All commands accept `--clawid ci-...` (where relevant) to target a specific claw, and `--json` for machine output.

---

## Chatting

```bash
arkclaw chat ci-xxxx                       # REPL with that claw (Ctrl-C: interrupt turn; twice: exit)
arkclaw chat ci-xxxx -m "你好"             # one-shot
arkclaw chat 答疑助手 -m "怎么部署"         # by name (names come from `arkclaw agents`)
echo "$DATA" | arkclaw chat ci-xxxx --json -m "总结" | jq -r .data.reply   # piped, machine
arkclaw chat ci-xxxx -f notes.md -m "review" -o out.md   # attach context, save reply
```

- **Streaming** on both transports; until the first token a spinner shows elapsed time + the running tool.
- **Sessions are server-side** — `--session NAME` keeps a named conversation that survives CLI restarts.
- **Tool approvals**: in a terminal you're prompted; headless it fails closed (deny) unless `--approve-all`; a `~/.arkclaw/cmdpolicy.json` deny-list always wins.

---

## Files

`ls` / `pull` / `push` operate on a claw's **managed workspace files** — its
"brain": `AGENTS.md`, `SOUL.md`, `MEMORY.md`, `TOOLS.md`, `IDENTITY.md`,
`USER.md`, `HEARTBEAT.md`. (This is not a general file store — arbitrary
filenames are rejected.)

```bash
arkclaw ls                          # list them (defaults to your default claw)
arkclaw pull SOUL.md                # download SOUL.md here
arkclaw pull AGENTS.md ./agents.md  # download to a path
arkclaw push ./agents.md AGENTS.md  # write a managed file
arkclaw ls --clawid ci-other        # a different claw
```

---

## For agents / automation

- `--json` → stdout is exactly one `{ok, data, error}` document; progress/streaming goes to stderr. Pipe to `jq`.
- Exit codes: `0` ok · `1` api · `2` validation · `3` auth · `4` network · `5` internal.
- Headless never blocks: `--json` / piped stdin refuse the interactive REPL; tool approvals fail closed.
- `arkclaw schema --json` describes every command + option for programmatic discovery.

---

## Identity & security

- **Identity-through, zero permanent secrets.** Browser PKCE (S256, public client, loopback) → a short-lived `id_token` that *is your user identity* (same as the web app), auto-refreshed. The claw sees you, not a shared key.
- **openclaw** path exchanges that token (via a least-privilege STS role that can do exactly `GetClawInstanceChatToken`) for a one-time ChatToken, then connects over wss. **a2a** presents the token directly to the agent's gateway.
- Tokens live in the **OS keychain** (0600 file fallback). The config file holds only non-secret routing. Every upstream error is **redacted** (tokens / AK-SK) before display.

---

## Configuration

`login` resolves config in this order: **explicit flag → `ARKCLAW_*` env →
the space's published discovery → `arkclaw init` defaults → derived from the
address**. You normally only type the address.
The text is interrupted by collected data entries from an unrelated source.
theorem pvMsp_join (c : Char) (pre l : List Char) :
    PySem.Chars.join [c] (pvMsp c pre l) = pre ++ l := by
  induction l generalizing pre with
  | nil => simp [pvMsp, PySem.Chars.join_singleton]
  | cons x rest ih =>
    by_cases hx : x = c
    · rw [pvMsp, if_pos hx, hx]
      obtain ⟨h, t, hht⟩ : ∃ h t, pvMsp c [] rest = h :: t := by
        cases hm : pvMsp c [] rest with
        | nil => exact absurd hm (pvMsp_ne_nil c [] rest)
        | cons h t => exact ⟨h, t, rfl⟩
      rw [hht, PySem.Chars.join_cons_cons, ← hht, ih]
      simp
    · rw [pvMsp, if_neg hx, ih]
      simp

theorem pvMsp_not_mem (c : Char) (pre l : List Char) (h : c ∉ pre) :
    ∀ piece ∈ pvMsp c pre l, c ∉ piece := by
  induction l generalizing pre with
  | nil => simpa [pvMsp] using h
  | cons x rest ih =>
    by_cases hx : x = c
    · rw [pvMsp, if_pos hx]
      intro piece hp
      rcases List.mem_cons.mp hp with h1 | h1
      · subst h1; exact h
      · exact ih [] (by simp) piece h1
    · rw [pvMsp, if_neg hx]
      exact ih (pre ++ [x]) (by simp [h]; exact fun e => hx e.symm)

theorem pvMsp_append_no_c (c : Char) : ∀ (a : List Char), c ∉ a →
    ∀ (pre l : List Char), pvMsp c pre (a ++ l) = pvMsp c (pre ++ a) l := by
  intro a
  induction a with
  | nil => simp
  | cons x xs ih =>
    intro h pre l
    have hx : ¬ x = c := by simp at h; exact fun e => h.1 e.symm
    rw [List.cons_append, pvMsp, if_neg hx, ih (by simp at h; exact h.2)]
    simp

theorem pvMsp_decode (c : Char) (parts : List (List Char)) (lst : List Char)
    (hp : ∀ p ∈ parts, c ∉ p) (hl : c ∉ lst) :
    pvMsp c [] (PySem.Chars.join [c] (parts ++ [lst])) = parts ++ [lst] := by
  induction parts with
  | nil =>
    rw [List.nil_append, PySem.Chars.join_singleton]
    have h2 := pvMsp_append_no_c c lst hl [] []
    simpa [pvMsp] using h2
  | cons a ps ih =>
    obtain ⟨q, rest, he⟩ : ∃ q rest, ps ++ [lst] = q :: rest := by
      cases ps <;> simp
    rw [List.cons_append, he, PySem.Chars.join_cons_cons, ← he]
    have ha : c ∉ a := hp a (by simp)
    rw [List.append_assoc, pvMsp_append_no_c c a ha [] _, List.nil_append]
    have : pvMsp c a ([c] ++ PySem.Chars.join [c] (ps ++ [lst])) =
        a :: pvMsp c [] (PySem.Chars.join [c] (ps ++ [lst])) := by
      rw [List.singleton_append, pvMsp, if_pos rfl]
    rw [this, ih (fun p hp' => hp p (by simp [hp']))]

theorem pvSplit_toList (s : String) :
    (pvSplit s).map String.toList = pvMsp '/' [] s.toList := by
  have h := PySem.Str.split?_map s "/"
  cases hs : PySem.Str.split? s "/" with
  | none => rw [hs] at h; simp [PySem.Chars.split?] at h
  | some l =>
    rw [hs] at h
    simp only [Option.map_some] at h
    rw [PySem.Chars.split?] at h
    rw [if_neg (by decide)] at h
    have : String.toList "/" = ['/'] := by decide
    rw [this] at h
    rw [pvSplit, hs, Option.getD_some]
    rw [Option.some_inj] at h
    rw [h, pv_splitOn_eq_msp]

theorem pvSplit_ne_nil (s : String) : pvSplit s ≠ [] := by
  intro h
  have := pvSplit_toList s
  rw [h] at this
  exact pvMsp_ne_nil '/' [] s.toList this.symm

theorem pvSplit_slashFree (s : String) : ∀ p ∈ pvSplit s, pvSlashFree p := by
  intro p hp
  have h := pvSplit_toList s
  have : p.toList ∈ pvMsp '/' [] s.toList := by
    rw [← h]; exact List.mem_map_of_mem hp
  exact pvMsp_not_mem '/' [] s.toList (by simp) p.toList this

theorem pv_join_split (s : String) : PySem.Str.join "/" (pvSplit s) = s := by
  apply String.toList_injective
  rw [PySem.Str.toList_join, pvSplit_toList]
  have : String.toList "/" = ['/'] := by decide
  rw [this, pvMsp_join]
  simp

theorem pv_split_enc (used : List String) (root : String)
    (hu : ∀ u ∈ used, pvSlashFree u) (hr : pvSlashFree root) :
    pvSplit (pvEnc used root) = used ++ [root] := by
  have key : (pvSplit (pvEnc used root)).map String.toList = (used ++ [root]).map String.toList := by
    rw [pvSplit_toList]
    rw [pvEnc, PySem.Str.toList_join]
    have : String.toList "/" = ['/'] := by decide
    rw [this, List.map_append, List.map_singleton]
    rw [pvMsp_decode '/' (used.map String.toList) root.toList
      (by intro p hp; obtain ⟨u, hu', rfl⟩ := List.mem_map.mp hp; exact hu u hu') hr]
  have hinj : Function.Injective String.toList := fun a b h => String.toList_injective h
  exact List.map_injective_iff.mpr hinj key

theorem pvLast_append (u : List String) (r : String) : pvLast (u ++ [r]) = r := by
  rw [pvLast, PySem.List.pyGet?, PySem.List.pyIdx?]
  rw [if_neg (by omega), if_pos (by simp)]
  simp

theorem pv_slice_neg_one {α : Type} (l : List α) :
    PySem.List.slice l none (some (-1)) = l.dropLast := by
  rw [PySem.List.slice, PySem.List.clampIdx, List.dropLast_eq_take]
  split_ifs with h1 h2
  · simp at h2
    simp [List.take_of_length_le, h2]
  · have : ((l.length : Int) + -1).toNat = l.length - 1 := by omega
    simp [this]
  · omega

theorem pvCut_toList (root p : String) :
    (pvCut root p).toList = root.toList.drop p.toList.length := by
  rw [pvCut, PySem.Str.toList_slice, PySem.Chars.slice_eq_listSlice]
  rw [PySem.Str.len_eq]
  rw [PySem.List.slice_from _ (by positivity)]
  simp

theorem pvReachN_succ {P : List String} {n : Nat} {u : List String} {r : String}
    {u' : List String} {r' : String} (h : pvReachN P n u r u' r') :
    pvReachN P (n+1) u r u' r' := by
  induction h with
  | refl => exact pvReachN.refl _ _ _
  | snoc p h hp hn hs ih => exact pvReachN.snoc p ih hp hn hs

theorem pvReachN_mono {P : List String} {n : Nat} {u : List String} {r : String}
    {u' : List String} {r' : String} (h : pvReachN P n u r u' r') :
    ∀ m, n ≤ m → pvReachN P m u r u' r' := by
  intro m hm
  induction m with
  | zero => exact Nat.le_zero.mp hm ▸ h
  | succ k ih =>
    rcases Nat.lt_or_ge n (k+1) with hlt | hge
    · exact pvReachN_succ (ih (by omega))
    · have : n = k + 1 := by omega
      exact this ▸ h

theorem pvReachN_front_aux {P : List String} {n : Nat} {a : List String} {b : String}
    {u' : List String} {r' : String} (h : pvReachN P n a b u' r') :
    ∀ (u : List String) (root p : String), a = u ++ [p] → b = pvCut root p →
      p ∈ P → p ∉ u → PySem.Str.startswith root p = true → pvReachN P (n+1) u root u' r' := by
  induction h with
  | refl n c d =>
    intro u root p ha hb hp hn hs
    subst ha; subst hb
    exact pvReachN.snoc p (pvReachN.refl n u root) hp hn hs
  | snoc q h hq hnq hsq ih =>
    intro u root p ha hb hp hn hs
    exact pvReachN.snoc q (ih u root p ha hb hp hn hs) hq hnq hsq

theorem pvReachN_front {P : List String} {n : Nat} {u : List String} {root : String}
    {u' : List String} {r' : String} (p : String)
    (h : pvReachN P n (u ++ [p]) (pvCut root p) u' r')
    (hp : p ∈ P) (hn : p ∉ u) (hs : PySem.Str.startswith root p = true) :
    pvReachN P (n+1) u root u' r' :=
  pvReachN_front_aux h u root p rfl rfl hp hn hs

theorem pvReach_snoc {P : List String} {u : List String} {r : String}
    {u' : List String} {root' : String} (h : pvReach P u r u' root') (q : String)
    (hq : q ∈ P) (hnq : q ∉ u') (hsq : PySem.Str.startswith root' q = true) :
    pvReach P u r (u' ++ [q]) (pvCut root' q) := by
  induction h with
  | refl u2 r2 => exact pvReach.step q hq hnq hsq (pvReach.refl _ _)
  | step p2 hp2 hn2 hs2 h2 ih2 => exact pvReach.step p2 hp2 hn2 hs2 (ih2 hnq hsq)

theorem pvReachN_toReach {P : List String} {n : Nat} {u : List String} {r : String}
    {u' : List String} {r' : String} (h : pvReachN P n u r u' r') : pvReach P u r u' r' := by
  induction h with
  | refl => exact pvReach.refl _ _
  | snoc q h hq hnq hsq ih => exact pvReach_snoc ih q hq hnq hsq

theorem pvReach_bound {P : List String} {u : List String} {r : String}
    {u' : List String} {r' : String} (h : pvReach P u r u' r') :
    ∃ ext, u' = u ++ ext ∧ ext.Nodup ∧ (∀ x ∈ ext, x ∈ P ∧ x ∉ u) ∧
      pvReachN P ext.length u r u' r' := by
  induction h with
  | refl u r => exact ⟨[], by simp, List.nodup_nil, by simp, pvReachN.refl 0 u r⟩
  | step p hp hn hs h ih =>
    obtain ⟨ext, he, hnd, hmem, hN⟩ := ih
    refine ⟨p :: ext, by simp [he], ?_, ?_, ?_⟩
    · refine List.nodup_cons.mpr ⟨?_, hnd⟩
      intro hpe
      exact (hmem p hpe).2 (by simp)
    · intro x hx
      rcases List.mem_cons.mp hx with rfl | hx
      · exact ⟨hp, hn⟩
      · have := hmem x hx
        exact ⟨this.1, fun hxu => this.2 (by simp [hxu])⟩
    · simpa using pvReachN_front p hN hp hn hs

theorem pvReach_toN {P : List String} {u : List String} {r : String}
    {u' : List String} {r' : String} (h : pvReach P u r u' r') :
    pvReachN P P.length u r u' r' := by
  obtain ⟨ext, he, hnd, hmem, hN⟩ := pvReach_bound h
  have hsub : ext ⊆ P := fun x hx => (hmem x hx).1
  have hlen : ext.length ≤ P.length := (hnd.subperm hsub).length_le
  exact pvReachN_mono hN P.length hlen

theorem pvReach_slashFree {P : List String} {u : List String} {r : String}
    {u' : List String} {r' : String} (h : pvReach P u r u' r')
    (hu : ∀ x ∈ u, pvSlashFree x) (hr : pvSlashFree r) :
    (∀ x ∈ u', pvSlashFree x) ∧ pvSlashFree r' := by
  induction h with
  | refl => exact ⟨hu, hr⟩
  | step p hp hn hs h ih =>
    rename_i uu root uu' rr'
    have hpfx : p.toList <+: root.toList := by
      rw [PySem.Str.startswith_eq] at hs
      exact (PySem.Chars.startswith_iff _ _).mp hs
    have hpf : pvSlashFree p := fun hc => hr (hpfx.subset hc)
    have hcf : pvSlashFree (pvCut root p) := by
      intro hc
      rw [pvCut_toList] at hc
      exact hr (List.mem_of_mem_drop hc)
    refine ih ?_ hcf
    intro x hx
    rcases List.mem_append.mp hx with hx | hx
    · exact hu x hx
    · simpa using (by simp at hx; exact hx ▸ hpf)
**The easy way — `arkclaw init`** asks once (interactively) for whatever the
space doesn't yet auto-publish, and saves it. After that, just `arkclaw login`.

**The env way** (scripts/CI, or instead of `init`) — supply the same non-secret
values via env:

| Env | Purpose |
|---|---|
| `ARKCLAW_CLIENT_ID` | The CLI's public OAuth client id for the pool. |
| `ARKCLAW_ROLE_TRN` | STS role that mints the ChatToken (openclaw). |
| `ARKCLAW_REGION` / `ARKCLAW_SPACE_ID` | Override region / space (usually auto). |

Other config: `~/.arkclaw/defaults.json` (`init` answers, 0600), `~/.arkclaw/session.json` (routing, 0600), `~/.arkclaw/cmdpolicy.json` (tool-approval allow/deny), OS keychain (tokens).
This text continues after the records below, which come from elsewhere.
-- pv_equiv track=rewrite | github.com/woowonjin/Code_Study | WONJIN/Week18/new_game_2.py | check
-- ===== SOURCE A (Python) =====
-- from collections import defaultdict
--
-- def check(horses):
--     cnt_dict = defaultdict(int)
--     for horse in horses:
--         key = tuple(horse[:2])
--         cnt_dict[key] += 1
--         if cnt_dict[key] >= 4:
--             return True
--     return False
-- ===== SOURCE B (Python) =====
-- def check(horses):
--     keys = sorted(tuple(horse[:2]) for horse in horses)
--     return any(keys[i] == keys[i + 3] for i in range(len(keys) - 3))
-- ===== Notes on version B (the rewrite author's own statement) =====
-- stated objective: alternative
-- what changed: Replaces hash-counting with an early exit by sort-then-scan: sort the position keys lexicographically and report whether some key equals the key three places later (a run of 4 equal keys).
import Mathlib
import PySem

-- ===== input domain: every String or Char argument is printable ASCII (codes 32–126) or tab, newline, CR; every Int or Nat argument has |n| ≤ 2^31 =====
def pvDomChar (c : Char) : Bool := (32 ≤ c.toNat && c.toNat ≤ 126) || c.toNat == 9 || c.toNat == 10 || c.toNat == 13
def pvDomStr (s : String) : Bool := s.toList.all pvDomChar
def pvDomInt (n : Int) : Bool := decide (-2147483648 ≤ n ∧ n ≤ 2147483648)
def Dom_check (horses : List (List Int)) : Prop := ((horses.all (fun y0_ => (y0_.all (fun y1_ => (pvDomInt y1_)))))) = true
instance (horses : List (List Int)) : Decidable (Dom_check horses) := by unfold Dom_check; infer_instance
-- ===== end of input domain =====

-- B replaces A's hash-counting pass by sort-then-scan: sort the keys, look for a run of 4 equal keys.

-- ===== PORT A =====
-- key = tuple(horse[:2])
def tupleKey (horse : List Int) : List Int := PySem.List.slice horse none (some 2)

-- A's for-loop with its early 'return True'; state = cnt_dict
def checkLoop (d : PySem.Dict (List Int) Int) : List (List Int) → Bool
  | [] => false
  | horse :: rest =>
    let key := tupleKey horse
    let d' := d.insert key (d.getD key 0 + 1)   -- cnt_dict[key] += 1 (defaultdict(int))
    if 4 ≤ d'.getD key 0 then true else checkLoop d' rest

def check (horses : List (List Int)) : Bool := checkLoop PySem.Dict.empty horses

-- ===== PORT B =====
-- keys = sorted(tuple(horse[:2]) for horse in horses); Python's lexicographic tuple order
-- is Mathlib's lexicographic LinearOrder on List Int (chosen explicitly; Lean's default
-- List.instLT is the same order but not the instance the order lemmas are stated for).
def sortKeys (ks : List (List Int)) : List (List Int) :=
  @PySem.List.sorted (List Int) (List Int) Preorder.toLT LinearOrder.toDecidableLT
    ks (fun x => x) false

def check_alt (horses : List (List Int)) : Bool :=
  let keys := sortKeys (horses.map (fun horse => tupleKey horse))
  (PySem.List.pyRange 0 ((keys.length : Int) - 3) 1).any
    (fun i => PySem.List.pyGet? keys i == PySem.List.pyGet? keys (i + 3))

-- ===== PRECONDITION & SPEC =====
def Spec_check (horses : List (List Int)) (out : Bool) : Prop := out = check_alt horses
instance (horses : List (List Int)) (out : Bool) : Decidable (Spec_check horses out) := by unfold Spec_check; infer_instance

-- ===== CLAIM (what is proved, stated in full; the proofs are below) =====
def Claim_equal_check : Prop := ∀ (horses : List (List Int)), Dom_check horses → Spec_check horses (check horses)

-- ===== LEMMAS AND PROOFS =====

-- A-side: the loop's dict, as a fold
def countFold (d : PySem.Dict (List Int) Int) (ks : List (List Int)) : PySem.Dict (List Int) Int :=
  ks.foldl (fun d x => d.insert x (d.getD x 0 + 1)) d

lemma values_any_iff (d : PySem.Dict (List Int) Int) (hnd : d.keys.Nodup) :
    (d.values.any (fun v => decide (4 ≤ v)) = true) ↔ ∃ k ∈ d.keys, 4 ≤ d.getD k 0 := by
  rw [PySem.Dict.values_eq_map_keys d hnd 0]
  simp [List.any_eq_true]

lemma getD_countFold (d : PySem.Dict (List Int) Int) (ks : List (List Int)) (k : List Int) :
    (countFold d ks).getD k 0 = d.getD k 0 + ks.count k :=
  PySem.Dict.getD_foldl_insert_add_one ks d k

lemma nodup_keys_countFold (d : PySem.Dict (List Int) Int) (ks : List (List Int))
    (hnd : d.keys.Nodup) : (countFold d ks).keys.Nodup :=
  PySem.Dict.nodup_keys_foldl_insert ks _ d hnd

lemma mem_keys_countFold (d : PySem.Dict (List Int) Int) (ks : List (List Int)) (k : List Int)
    (h : k ∈ d.keys) : k ∈ (countFold d ks).keys := by
  rw [countFold, PySem.Dict.keys_foldl_insert]
  exact (PySem.Set.mem_update _ _ _).mpr (Or.inl h)

lemma checkLoop_eq (hs : List (List Int)) (d : PySem.Dict (List Int) Int)
    (hnd : d.keys.Nodup) (hlt : ∀ v ∈ d.values, v < 4) :
    checkLoop d hs = (countFold d (hs.map tupleKey)).values.any (fun v => decide (4 ≤ v)) := by
  induction hs generalizing d with
  | nil =>
    simp only [checkLoop, List.map_nil, countFold, List.foldl_nil]
    symm
    rw [List.any_eq_false]
    intro v hv
    simpa using Int.not_le.mpr (hlt v hv)
  | cons horse rest ih =>
    simp only [checkLoop, List.map_cons, countFold, List.foldl_cons]
    set key := tupleKey horse with hkey
    set d' := d.insert key (d.getD key 0 + 1) with hd'
    have hnd' : d'.keys.Nodup := PySem.Dict.nodup_keys_insert d key _ hnd
    by_cases h4 : 4 ≤ d'.getD key 0
    · rw [if_pos h4]
      symm
      show (countFold d' (rest.map tupleKey)).values.any (fun v => decide (4 ≤ v)) = true
      rw [(values_any_iff _ (nodup_keys_countFold d' _ hnd'))]
      refine ⟨key, mem_keys_countFold d' _ key ?_, ?_⟩
      · exact (PySem.Dict.mem_keys_insert d key key _).mpr (Or.inl rfl)
      · rw [getD_countFold]
        have h0 : (0:Int) ≤ ((rest.map tupleKey).count key : Int) := Int.natCast_nonneg _
        omega
    · rw [if_neg h4]
      show checkLoop d' rest = (countFold d' (rest.map tupleKey)).values.any (fun v => decide (4 ≤ v))
      refine ih d' hnd' ?_
      intro v hv
      rcases PySem.Dict.mem_values_insert d key _ v hv with h | h
      · rw [hd', PySem.Dict.getD_insert_self] at h4
        omega
      · exact hlt v h

-- every element of ks is a key of the fold's dict
lemma mem_keys_countFold_of_mem : ∀ (ks : List (List Int)) (d : PySem.Dict (List Int) Int)
    (k : List Int), k ∈ ks → k ∈ (countFold d ks).keys := by
  intro ks
  induction ks with
  | nil => intro d k hk; simp at hk
  | cons a t ih =>
    intro d k hk
    rw [countFold, List.foldl_cons]
    rcases List.mem_cons.mp hk with rfl | h
    · exact mem_keys_countFold _ t k ((PySem.Dict.mem_keys_insert _ _ _ _).mpr (Or.inl rfl))
    · exact ih _ k h

lemma getD_empty (k : List Int) : (PySem.Dict.empty : PySem.Dict (List Int) Int).getD k 0 = 0 := by
  simp [PySem.Dict.getD, PySem.Dict.get?, PySem.Dict.empty]

-- A returns True iff some key occurs at least 4 times
lemma check_iff_count (horses : List (List Int)) :
    check horses = true ↔ ∃ k, 4 ≤ (horses.map tupleKey).count k := by
  rw [check, checkLoop_eq horses PySem.Dict.empty PySem.Dict.nodup_keys_empty
        (by simp [PySem.Dict.values, PySem.Dict.empty]),
      values_any_iff _ (nodup_keys_countFold _ _ PySem.Dict.nodup_keys_empty)]
  constructor
  · rintro ⟨k, -, hk⟩
    rw [getD_countFold, getD_empty] at hk
    exact ⟨k, by omega⟩
  · rintro ⟨k, hk⟩
    have hmem : k ∈ horses.map tupleKey := by
      have : 0 < (horses.map tupleKey).count k := by omega
      exact List.count_pos_iff.mp this
    refine ⟨k, mem_keys_countFold_of_mem _ _ _ hmem, ?_⟩
    rw [getD_countFold, getD_empty]
    omega

-- generic sorted-run facts (any linear order)
lemma head_run {α : Type} [BEq α] [LawfulBEq α] [LinearOrder α] (k : α) :
    ∀ (l : List α), l.Pairwise (· ≤ ·) → l.head? = some k →
      ∀ j < l.count k, l[j]? = some k := by
  intro l
  induction l with
  | nil => intro _ _ j hj; simp at hj
  | cons a t ih =>
    intro hp hh j hj
    obtain rfl : a = k := by simpa using hh
    rcases List.pairwise_cons.mp hp with ⟨hall, hpt⟩
    match j with
    | 0 => simp
    | Nat.succ j =>
      rw [List.count_cons_self] at hj
      have hjt : j < t.count a := by omega
      have hpos : 0 < t.count a := by omega
      have hkmem : a ∈ t := List.count_pos_iff.mp hpos
      cases t with
      | nil => simp at hpos
      | cons b t' =>
        have hbk : b = a := by
          have h1 : a ≤ b := hall b (by simp)
          have h2 : b ≤ a := by
            rcases List.mem_cons.mp hkmem with h | h
            · exact h ▸ le_refl b
            · exact (List.pairwise_cons.mp hpt).1 a h
          exact le_antisymm h2 h1
        subst hbk
        have := ih hpt (by simp) j hjt
        simpa using this

lemma count_to_run {α : Type} [BEq α] [LawfulBEq α] [LinearOrder α] (k : α) :
    ∀ (l : List α), l.Pairwise (· ≤ ·) → 4 ≤ l.count k →
      ∃ i : Nat, i + 3 < l.length ∧ l[i]? = l[i+3]? := by
  intro l
  induction l with
  | nil => intro _ h; simp at h
  | cons a t ih =>
    intro hp h4
    by_cases hak : a = k
    · subst hak
      have hlen : 4 ≤ (a :: t).length := le_trans h4 (List.count_le_length)
      have h0 := head_run a (a :: t) hp (by simp) 0 (by omega)
      have h3 := head_run a (a :: t) hp (by simp) 3 (by omega)
      exact ⟨0, by simp at hlen ⊢; omega, by rw [h0, h3]⟩
    · have hcnt : (a :: t).count k = t.count k := by
        rw [List.count_cons_of_ne hak]
      rcases ih (List.pairwise_cons.mp hp).2 (by omega) with ⟨i, hi, he⟩
      refine ⟨i + 1, by simp; omega, ?_⟩
      simpa [List.getElem?_cons_succ] using he

lemma run_to_count {α : Type} [BEq α] [LawfulBEq α] [LinearOrder α]
    (l : List α) (hp : l.Pairwise (· ≤ ·)) (i : Nat) (h : i + 3 < l.length)
    (he : l[i]? = l[i+3]?) : ∃ k, 4 ≤ l.count k := by
  have hi : i < l.length := by omega
  rw [List.getElem?_eq_getElem hi, List.getElem?_eq_getElem h] at he
  have hk3 : l[i+3] = l[i] := (Option.some.inj he).symm
  have mono := List.pairwise_iff_getElem.mp hp
  have e1 : l[i+1]'(by omega) = l[i] := by
    have ha := mono i (i+1) hi (by omega) (by omega)
    have hb := mono (i+1) (i+3) (by omega) h (by omega)
    rw [hk3] at hb
    exact le_antisymm hb ha
  have e2 : l[i+2]'(by omega) = l[i] := by
    have ha := mono i (i+2) hi (by omega) (by omega)
    have hb := mono (i+2) (i+3) (by omega) h (by omega)
    rw [hk3] at hb
    exact le_antisymm hb ha
  refine ⟨l[i], ?_⟩
  have hsub : ((l.drop i).take 4).Sublist l :=
    (List.take_sublist 4 _).trans (List.drop_sublist i l)
  have hrep : (l.drop i).take 4 = [l[i], l[i], l[i], l[i]] := by
    apply List.ext_getElem
    · simp
      omega
    · intro j hj1 hj2
      have hj4 : j < 4 := by simp at hj1; omega
      have hval : ((l.drop i).take 4)[j]'hj1 = l[i+j]'(by omega) := by
        simp [List.getElem_take, List.getElem_drop]
      rw [hval]
      interval_cases j
      · simp
      · simpa using e1
      · simpa using e2
      · simpa using hk3
  have hcnt : ((l.drop i).take 4).count l[i] = 4 := by
    rw [hrep]
    simp
  calc (4 : Nat) = ((l.drop i).take 4).count l[i] := hcnt.symm
    _ ≤ l.count l[i] := hsub.count_le _

-- B returns True iff some key occurs at least 4 times
lemma check_alt_iff_count (horses : List (List Int)) :
    check_alt horses = true ↔ ∃ k, 4 ≤ (horses.map tupleKey).count k := by
  rw [check_alt]
  set keys := sortKeys (horses.map (fun horse => tupleKey horse)) with hkeys
  have hperm : keys.Perm (horses.map tupleKey) := by
    rw [hkeys, sortKeys]
    exact @PySem.List.sorted_perm (List Int) (List Int) Preorder.toLT LinearOrder.toDecidableLT
      (horses.map (fun horse => tupleKey horse)) (fun x => x) false
  have hp : keys.Pairwise (· ≤ ·) := by
    rw [hkeys, sortKeys]
    apply PySem.List.sorted_pairwise
  rw [List.any_eq_true]
  constructor
  · rintro ⟨i, him, hbeq⟩
    rcases PySem.List.mem_pyRange_one.mp him with ⟨h0, hlt⟩
    have hjlen : i.toNat + 3 < keys.length := by omega
    have hg1 : PySem.List.pyGet? keys i = keys[i.toNat]? :=
      PySem.List.pyGet?_of_nonneg _ h0
    have hg2 : PySem.List.pyGet? keys (i + 3) = keys[i.toNat + 3]? := by
      rw [PySem.List.pyGet?_of_nonneg _ (by omega)]
      congr 1
      omega
    rw [hg1, hg2] at hbeq
    have heq : keys[i.toNat]? = keys[i.toNat + 3]? := eq_of_beq hbeq
    rcases run_to_count keys hp i.toNat hjlen heq with ⟨k, hk⟩
    exact ⟨k, by rwa [hperm.count_eq] at hk⟩
  · rintro ⟨k, hk⟩
    rw [← hperm.count_eq] at hk
    rcases count_to_run k keys hp hk with ⟨j, hj, he⟩
    refine ⟨(j : Int), PySem.List.mem_pyRange_one.mpr ⟨by omega, by omega⟩, ?_⟩
    have hg1 : PySem.List.pyGet? keys (j : Int) = keys[j]? := PySem.List.pyGet?_natCast _ _
    have hg2 : PySem.List.pyGet? keys ((j : Int) + 3) = keys[j + 3]? := by
      rw [show ((j : Int) + 3) = ((j + 3 : Nat) : Int) by omega]
      exact PySem.List.pyGet?_natCast _ _
    rw [hg1, hg2, he]
    exact beq_self_eq_true _

-- ===== VERDICT (by name: the statement is the Claim_ definition above) =====
theorem check_spec : Claim_equal_check := by
  intro horses _
  show check horses = check_alt horses
  exact Bool.eq_iff_iff.mpr ((check_iff_count horses).trans (check_alt_iff_count horses).symm)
> **Escape hatch (admin/test):** `arkclaw login <url> --transport openclaw --static-creds` uses `VOLCENGINE_ACCESS_KEY`/`SECRET_KEY` from the env instead of SSO — convenient for CI, but it's account-level keys, not identity-through.

---

## Notes

- `ls`/`pull`/`push` and a bare `chat` use your **default claw** (set at login, or the last one you opened in the browser); override with `--clawid` (or `chat ci-...`).
- File commands cover the claw's **managed** files only; arbitrary file drop isn't exposed by the API.
- Nothing is hardcoded per space — the CLI reads what the space serves.